━━━━━ Data for this exercise ━━━━━

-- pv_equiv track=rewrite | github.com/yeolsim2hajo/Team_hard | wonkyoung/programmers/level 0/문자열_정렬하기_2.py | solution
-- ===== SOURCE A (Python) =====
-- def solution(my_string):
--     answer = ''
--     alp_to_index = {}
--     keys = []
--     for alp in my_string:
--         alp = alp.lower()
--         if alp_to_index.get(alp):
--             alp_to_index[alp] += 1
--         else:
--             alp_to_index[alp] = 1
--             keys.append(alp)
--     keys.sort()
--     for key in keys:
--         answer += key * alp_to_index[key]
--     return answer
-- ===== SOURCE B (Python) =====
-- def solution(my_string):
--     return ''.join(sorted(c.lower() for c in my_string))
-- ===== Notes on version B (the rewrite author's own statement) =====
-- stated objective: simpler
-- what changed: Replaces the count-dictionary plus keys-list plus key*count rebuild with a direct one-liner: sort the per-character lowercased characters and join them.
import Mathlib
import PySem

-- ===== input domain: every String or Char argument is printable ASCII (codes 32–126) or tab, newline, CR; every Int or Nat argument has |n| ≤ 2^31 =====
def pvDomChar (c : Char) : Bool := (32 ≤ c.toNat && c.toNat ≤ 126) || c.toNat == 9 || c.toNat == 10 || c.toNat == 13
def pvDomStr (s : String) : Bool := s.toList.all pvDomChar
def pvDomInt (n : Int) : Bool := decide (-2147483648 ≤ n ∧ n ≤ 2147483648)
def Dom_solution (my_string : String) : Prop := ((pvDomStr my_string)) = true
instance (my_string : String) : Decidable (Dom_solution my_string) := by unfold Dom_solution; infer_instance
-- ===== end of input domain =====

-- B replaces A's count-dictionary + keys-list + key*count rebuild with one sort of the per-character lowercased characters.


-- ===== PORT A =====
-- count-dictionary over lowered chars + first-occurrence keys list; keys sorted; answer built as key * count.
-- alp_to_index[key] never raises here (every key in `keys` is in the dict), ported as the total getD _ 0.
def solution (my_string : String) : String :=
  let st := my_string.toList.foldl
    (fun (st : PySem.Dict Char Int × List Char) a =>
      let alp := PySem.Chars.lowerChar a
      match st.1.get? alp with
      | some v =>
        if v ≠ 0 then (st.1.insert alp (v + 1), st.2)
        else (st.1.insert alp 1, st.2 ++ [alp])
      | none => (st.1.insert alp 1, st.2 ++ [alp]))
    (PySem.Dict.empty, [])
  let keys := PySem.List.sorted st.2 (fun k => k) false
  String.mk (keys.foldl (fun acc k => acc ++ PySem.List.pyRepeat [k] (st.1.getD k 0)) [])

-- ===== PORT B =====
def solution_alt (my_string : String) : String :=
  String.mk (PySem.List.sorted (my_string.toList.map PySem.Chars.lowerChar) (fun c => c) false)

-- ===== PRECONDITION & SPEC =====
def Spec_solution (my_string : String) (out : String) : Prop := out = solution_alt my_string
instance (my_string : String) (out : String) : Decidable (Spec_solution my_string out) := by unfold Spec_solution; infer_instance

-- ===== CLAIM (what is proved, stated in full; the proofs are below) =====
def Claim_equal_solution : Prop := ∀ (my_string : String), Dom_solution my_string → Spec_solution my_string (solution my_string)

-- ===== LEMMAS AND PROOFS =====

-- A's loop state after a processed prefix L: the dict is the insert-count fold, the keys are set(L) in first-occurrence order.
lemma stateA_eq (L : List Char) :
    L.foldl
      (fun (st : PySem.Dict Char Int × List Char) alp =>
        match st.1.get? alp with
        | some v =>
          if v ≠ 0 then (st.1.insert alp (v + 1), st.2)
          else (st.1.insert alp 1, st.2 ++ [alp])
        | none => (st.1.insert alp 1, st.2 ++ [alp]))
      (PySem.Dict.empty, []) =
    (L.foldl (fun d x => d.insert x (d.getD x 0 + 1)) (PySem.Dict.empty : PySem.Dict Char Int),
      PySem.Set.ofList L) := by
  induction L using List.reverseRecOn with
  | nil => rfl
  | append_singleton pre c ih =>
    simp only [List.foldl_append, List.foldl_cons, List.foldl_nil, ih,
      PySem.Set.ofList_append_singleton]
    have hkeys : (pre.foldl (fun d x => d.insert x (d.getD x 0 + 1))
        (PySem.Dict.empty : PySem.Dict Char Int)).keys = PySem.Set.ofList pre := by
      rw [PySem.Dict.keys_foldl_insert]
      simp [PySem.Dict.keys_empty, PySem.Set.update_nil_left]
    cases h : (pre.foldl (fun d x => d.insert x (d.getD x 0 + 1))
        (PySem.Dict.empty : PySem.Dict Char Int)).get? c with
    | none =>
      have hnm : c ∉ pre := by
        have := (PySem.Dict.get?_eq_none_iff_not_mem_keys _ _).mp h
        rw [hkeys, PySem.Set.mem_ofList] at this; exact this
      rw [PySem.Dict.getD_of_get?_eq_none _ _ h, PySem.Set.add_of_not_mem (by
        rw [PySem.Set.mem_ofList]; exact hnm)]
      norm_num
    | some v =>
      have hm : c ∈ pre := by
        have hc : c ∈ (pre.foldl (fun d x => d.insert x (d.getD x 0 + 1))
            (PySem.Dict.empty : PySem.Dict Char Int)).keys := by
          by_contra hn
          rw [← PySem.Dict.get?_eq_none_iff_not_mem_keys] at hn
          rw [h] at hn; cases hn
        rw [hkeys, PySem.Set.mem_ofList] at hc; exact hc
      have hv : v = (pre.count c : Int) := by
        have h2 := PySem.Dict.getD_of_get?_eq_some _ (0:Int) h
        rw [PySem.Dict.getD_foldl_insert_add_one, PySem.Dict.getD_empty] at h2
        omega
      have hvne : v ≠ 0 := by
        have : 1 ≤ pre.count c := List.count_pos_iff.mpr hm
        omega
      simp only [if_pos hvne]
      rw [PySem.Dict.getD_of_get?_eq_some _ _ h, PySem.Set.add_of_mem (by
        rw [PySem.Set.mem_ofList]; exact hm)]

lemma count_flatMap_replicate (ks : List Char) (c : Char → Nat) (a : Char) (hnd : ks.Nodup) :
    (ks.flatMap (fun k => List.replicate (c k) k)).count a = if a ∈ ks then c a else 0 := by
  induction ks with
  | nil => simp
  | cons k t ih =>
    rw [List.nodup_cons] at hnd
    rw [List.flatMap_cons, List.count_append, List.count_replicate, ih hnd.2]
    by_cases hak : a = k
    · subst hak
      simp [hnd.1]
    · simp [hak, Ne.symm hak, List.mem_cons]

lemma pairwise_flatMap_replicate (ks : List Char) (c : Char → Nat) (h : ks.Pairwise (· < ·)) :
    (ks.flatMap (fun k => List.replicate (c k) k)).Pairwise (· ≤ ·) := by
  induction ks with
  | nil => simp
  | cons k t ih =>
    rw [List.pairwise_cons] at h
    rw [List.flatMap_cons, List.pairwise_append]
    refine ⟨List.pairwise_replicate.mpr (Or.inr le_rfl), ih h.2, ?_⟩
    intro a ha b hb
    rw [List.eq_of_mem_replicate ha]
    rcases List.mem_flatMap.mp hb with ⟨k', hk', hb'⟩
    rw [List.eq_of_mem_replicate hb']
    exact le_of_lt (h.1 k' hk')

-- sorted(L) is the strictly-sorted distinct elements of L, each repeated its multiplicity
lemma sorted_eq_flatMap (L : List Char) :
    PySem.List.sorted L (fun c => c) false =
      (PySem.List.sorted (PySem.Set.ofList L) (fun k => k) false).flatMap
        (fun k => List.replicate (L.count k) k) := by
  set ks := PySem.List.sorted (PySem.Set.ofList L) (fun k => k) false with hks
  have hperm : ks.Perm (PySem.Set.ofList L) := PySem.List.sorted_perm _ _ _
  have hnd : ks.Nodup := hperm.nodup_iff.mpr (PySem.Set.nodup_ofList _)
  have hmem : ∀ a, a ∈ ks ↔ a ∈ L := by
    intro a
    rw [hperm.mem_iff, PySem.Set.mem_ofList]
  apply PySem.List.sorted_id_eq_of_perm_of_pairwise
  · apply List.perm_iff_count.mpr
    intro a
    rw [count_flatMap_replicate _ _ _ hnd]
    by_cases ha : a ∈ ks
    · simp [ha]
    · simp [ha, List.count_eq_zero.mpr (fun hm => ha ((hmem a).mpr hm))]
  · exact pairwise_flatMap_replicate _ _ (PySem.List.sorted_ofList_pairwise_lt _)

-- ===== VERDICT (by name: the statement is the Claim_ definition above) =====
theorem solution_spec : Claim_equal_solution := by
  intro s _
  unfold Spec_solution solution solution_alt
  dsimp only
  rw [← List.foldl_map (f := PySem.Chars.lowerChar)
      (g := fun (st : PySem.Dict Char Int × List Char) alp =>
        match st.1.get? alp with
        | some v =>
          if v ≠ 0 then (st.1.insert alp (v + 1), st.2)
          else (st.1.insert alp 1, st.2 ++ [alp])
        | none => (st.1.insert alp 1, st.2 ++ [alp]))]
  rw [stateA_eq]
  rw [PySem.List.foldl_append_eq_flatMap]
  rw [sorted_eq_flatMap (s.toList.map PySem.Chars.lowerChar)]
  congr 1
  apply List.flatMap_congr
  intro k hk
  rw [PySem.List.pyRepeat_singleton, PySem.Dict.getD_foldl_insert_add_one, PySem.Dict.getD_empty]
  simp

━━━━━
━━━━━ Data for this exercise ━━━━━

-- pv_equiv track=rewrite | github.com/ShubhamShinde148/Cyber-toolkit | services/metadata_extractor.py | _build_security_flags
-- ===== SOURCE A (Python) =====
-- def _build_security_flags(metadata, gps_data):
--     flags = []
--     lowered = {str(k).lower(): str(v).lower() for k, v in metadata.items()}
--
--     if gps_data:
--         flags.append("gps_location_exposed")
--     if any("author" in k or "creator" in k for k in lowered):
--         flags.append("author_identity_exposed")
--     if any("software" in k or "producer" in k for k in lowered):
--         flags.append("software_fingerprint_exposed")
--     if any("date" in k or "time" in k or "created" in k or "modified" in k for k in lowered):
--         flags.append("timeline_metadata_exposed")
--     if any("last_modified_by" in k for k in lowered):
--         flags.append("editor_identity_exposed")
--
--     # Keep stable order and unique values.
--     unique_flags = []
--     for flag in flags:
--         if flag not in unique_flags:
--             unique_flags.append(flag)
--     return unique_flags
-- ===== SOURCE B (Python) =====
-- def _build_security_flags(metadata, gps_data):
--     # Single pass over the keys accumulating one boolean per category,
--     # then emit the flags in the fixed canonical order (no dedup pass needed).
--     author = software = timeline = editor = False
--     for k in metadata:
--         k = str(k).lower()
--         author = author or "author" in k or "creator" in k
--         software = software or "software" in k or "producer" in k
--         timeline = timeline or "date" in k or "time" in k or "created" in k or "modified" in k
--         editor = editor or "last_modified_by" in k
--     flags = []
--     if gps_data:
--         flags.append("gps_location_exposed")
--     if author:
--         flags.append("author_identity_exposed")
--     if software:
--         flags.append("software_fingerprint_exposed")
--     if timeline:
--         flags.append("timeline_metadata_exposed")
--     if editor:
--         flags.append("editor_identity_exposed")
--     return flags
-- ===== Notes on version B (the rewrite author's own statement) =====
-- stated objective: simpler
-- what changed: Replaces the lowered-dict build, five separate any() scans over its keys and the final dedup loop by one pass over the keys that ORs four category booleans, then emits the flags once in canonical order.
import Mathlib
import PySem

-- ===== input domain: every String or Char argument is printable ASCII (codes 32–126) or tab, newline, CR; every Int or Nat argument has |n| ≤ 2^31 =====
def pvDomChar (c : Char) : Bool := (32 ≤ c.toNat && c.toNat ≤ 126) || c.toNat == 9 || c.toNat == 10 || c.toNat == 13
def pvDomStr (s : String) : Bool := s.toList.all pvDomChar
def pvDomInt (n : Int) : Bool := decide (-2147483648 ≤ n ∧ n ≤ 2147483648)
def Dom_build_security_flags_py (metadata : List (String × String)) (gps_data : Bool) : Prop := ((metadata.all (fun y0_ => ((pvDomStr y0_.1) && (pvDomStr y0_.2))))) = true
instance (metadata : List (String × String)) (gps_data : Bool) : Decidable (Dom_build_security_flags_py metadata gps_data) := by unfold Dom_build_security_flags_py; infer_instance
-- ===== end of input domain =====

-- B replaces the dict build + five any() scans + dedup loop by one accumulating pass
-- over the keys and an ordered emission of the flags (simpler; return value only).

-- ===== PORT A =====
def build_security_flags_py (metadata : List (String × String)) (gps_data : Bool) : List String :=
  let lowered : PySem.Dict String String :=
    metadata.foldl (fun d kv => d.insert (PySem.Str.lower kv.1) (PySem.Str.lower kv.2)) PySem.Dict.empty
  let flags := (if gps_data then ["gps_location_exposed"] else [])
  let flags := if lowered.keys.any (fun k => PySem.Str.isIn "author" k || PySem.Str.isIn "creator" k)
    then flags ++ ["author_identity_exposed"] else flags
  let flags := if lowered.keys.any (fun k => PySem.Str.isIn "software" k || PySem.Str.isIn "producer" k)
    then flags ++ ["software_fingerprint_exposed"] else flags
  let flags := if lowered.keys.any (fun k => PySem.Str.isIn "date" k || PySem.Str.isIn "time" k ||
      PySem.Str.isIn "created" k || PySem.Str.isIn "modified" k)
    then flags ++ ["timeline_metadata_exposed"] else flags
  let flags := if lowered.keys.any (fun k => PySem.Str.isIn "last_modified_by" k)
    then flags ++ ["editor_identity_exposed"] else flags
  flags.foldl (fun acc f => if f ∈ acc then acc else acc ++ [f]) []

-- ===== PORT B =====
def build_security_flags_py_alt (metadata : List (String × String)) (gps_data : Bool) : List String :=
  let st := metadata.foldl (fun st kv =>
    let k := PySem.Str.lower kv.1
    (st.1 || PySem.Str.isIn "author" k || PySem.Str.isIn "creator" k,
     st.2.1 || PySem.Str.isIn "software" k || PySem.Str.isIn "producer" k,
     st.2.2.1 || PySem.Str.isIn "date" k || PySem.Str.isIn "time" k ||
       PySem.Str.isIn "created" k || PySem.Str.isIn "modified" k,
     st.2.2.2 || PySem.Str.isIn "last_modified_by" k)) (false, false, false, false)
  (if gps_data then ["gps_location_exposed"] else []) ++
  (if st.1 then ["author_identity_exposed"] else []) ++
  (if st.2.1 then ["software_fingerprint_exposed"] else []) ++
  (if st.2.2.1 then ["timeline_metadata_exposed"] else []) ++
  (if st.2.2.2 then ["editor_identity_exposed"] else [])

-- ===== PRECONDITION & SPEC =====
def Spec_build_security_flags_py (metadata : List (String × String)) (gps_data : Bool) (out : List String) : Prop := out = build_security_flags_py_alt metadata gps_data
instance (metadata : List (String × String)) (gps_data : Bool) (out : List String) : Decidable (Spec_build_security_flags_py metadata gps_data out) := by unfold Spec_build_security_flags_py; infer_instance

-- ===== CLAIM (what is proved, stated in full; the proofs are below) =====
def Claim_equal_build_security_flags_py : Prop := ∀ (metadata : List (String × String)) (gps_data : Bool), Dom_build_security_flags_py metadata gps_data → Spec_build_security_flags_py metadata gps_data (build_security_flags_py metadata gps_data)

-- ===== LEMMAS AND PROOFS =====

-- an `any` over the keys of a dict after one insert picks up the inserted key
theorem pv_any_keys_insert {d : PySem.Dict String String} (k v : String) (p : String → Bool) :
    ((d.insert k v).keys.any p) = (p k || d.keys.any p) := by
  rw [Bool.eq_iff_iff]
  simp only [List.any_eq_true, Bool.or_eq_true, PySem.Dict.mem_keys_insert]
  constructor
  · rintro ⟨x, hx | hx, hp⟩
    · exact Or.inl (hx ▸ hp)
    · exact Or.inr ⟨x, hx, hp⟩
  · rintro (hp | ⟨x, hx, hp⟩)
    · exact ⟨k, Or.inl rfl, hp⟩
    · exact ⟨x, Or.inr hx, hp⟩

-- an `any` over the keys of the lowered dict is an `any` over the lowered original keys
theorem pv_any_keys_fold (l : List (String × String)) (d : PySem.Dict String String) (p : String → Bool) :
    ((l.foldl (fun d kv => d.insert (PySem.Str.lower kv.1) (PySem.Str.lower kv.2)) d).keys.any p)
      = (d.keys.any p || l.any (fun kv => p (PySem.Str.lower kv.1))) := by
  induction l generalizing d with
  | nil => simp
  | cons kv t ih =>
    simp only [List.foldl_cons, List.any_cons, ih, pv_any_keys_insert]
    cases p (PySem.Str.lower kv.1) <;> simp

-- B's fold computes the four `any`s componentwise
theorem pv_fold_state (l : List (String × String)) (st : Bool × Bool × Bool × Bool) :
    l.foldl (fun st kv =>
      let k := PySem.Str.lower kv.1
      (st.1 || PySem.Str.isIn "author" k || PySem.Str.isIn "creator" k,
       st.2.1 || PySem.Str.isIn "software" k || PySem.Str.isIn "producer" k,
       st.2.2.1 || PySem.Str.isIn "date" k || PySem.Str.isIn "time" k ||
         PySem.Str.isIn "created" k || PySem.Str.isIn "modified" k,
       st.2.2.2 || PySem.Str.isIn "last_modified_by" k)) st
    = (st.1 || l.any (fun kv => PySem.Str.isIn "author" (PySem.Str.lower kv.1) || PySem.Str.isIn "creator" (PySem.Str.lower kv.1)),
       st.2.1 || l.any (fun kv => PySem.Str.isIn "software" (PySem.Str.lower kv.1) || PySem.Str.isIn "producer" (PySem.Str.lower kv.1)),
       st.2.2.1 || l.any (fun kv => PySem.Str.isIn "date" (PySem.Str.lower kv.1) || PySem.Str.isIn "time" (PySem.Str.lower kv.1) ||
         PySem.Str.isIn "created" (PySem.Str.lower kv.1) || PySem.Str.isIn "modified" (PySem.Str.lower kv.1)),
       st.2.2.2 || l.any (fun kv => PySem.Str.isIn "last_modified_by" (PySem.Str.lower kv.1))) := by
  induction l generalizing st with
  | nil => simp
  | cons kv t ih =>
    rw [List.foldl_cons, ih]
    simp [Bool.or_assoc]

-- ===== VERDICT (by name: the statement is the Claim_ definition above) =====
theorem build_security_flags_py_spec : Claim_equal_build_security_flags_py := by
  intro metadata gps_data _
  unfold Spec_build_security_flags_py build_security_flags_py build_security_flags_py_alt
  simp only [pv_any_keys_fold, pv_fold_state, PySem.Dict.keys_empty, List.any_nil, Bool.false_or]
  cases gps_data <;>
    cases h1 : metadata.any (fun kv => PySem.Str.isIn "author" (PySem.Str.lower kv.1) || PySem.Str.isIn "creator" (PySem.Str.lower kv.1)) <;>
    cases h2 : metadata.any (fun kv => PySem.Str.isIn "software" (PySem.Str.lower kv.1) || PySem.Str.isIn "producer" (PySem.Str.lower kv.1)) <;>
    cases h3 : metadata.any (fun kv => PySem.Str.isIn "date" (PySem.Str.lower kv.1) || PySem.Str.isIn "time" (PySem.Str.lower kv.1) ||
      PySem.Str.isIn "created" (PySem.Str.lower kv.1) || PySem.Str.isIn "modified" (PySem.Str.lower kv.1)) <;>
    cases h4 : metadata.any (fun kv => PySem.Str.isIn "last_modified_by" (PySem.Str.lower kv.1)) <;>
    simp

━━━━━

What to work on: The answer must consist of every line above that holds the string "character", copied exactly.

Solution for this exercise:
-- what changed: Replaces the count-dictionary plus keys-list plus key*count rebuild with a direct one-liner: sort the per-character lowercased characters and join them.
-- B replaces A's count-dictionary + keys-list + key*count rebuild with one sort of the per-character lowercased characters.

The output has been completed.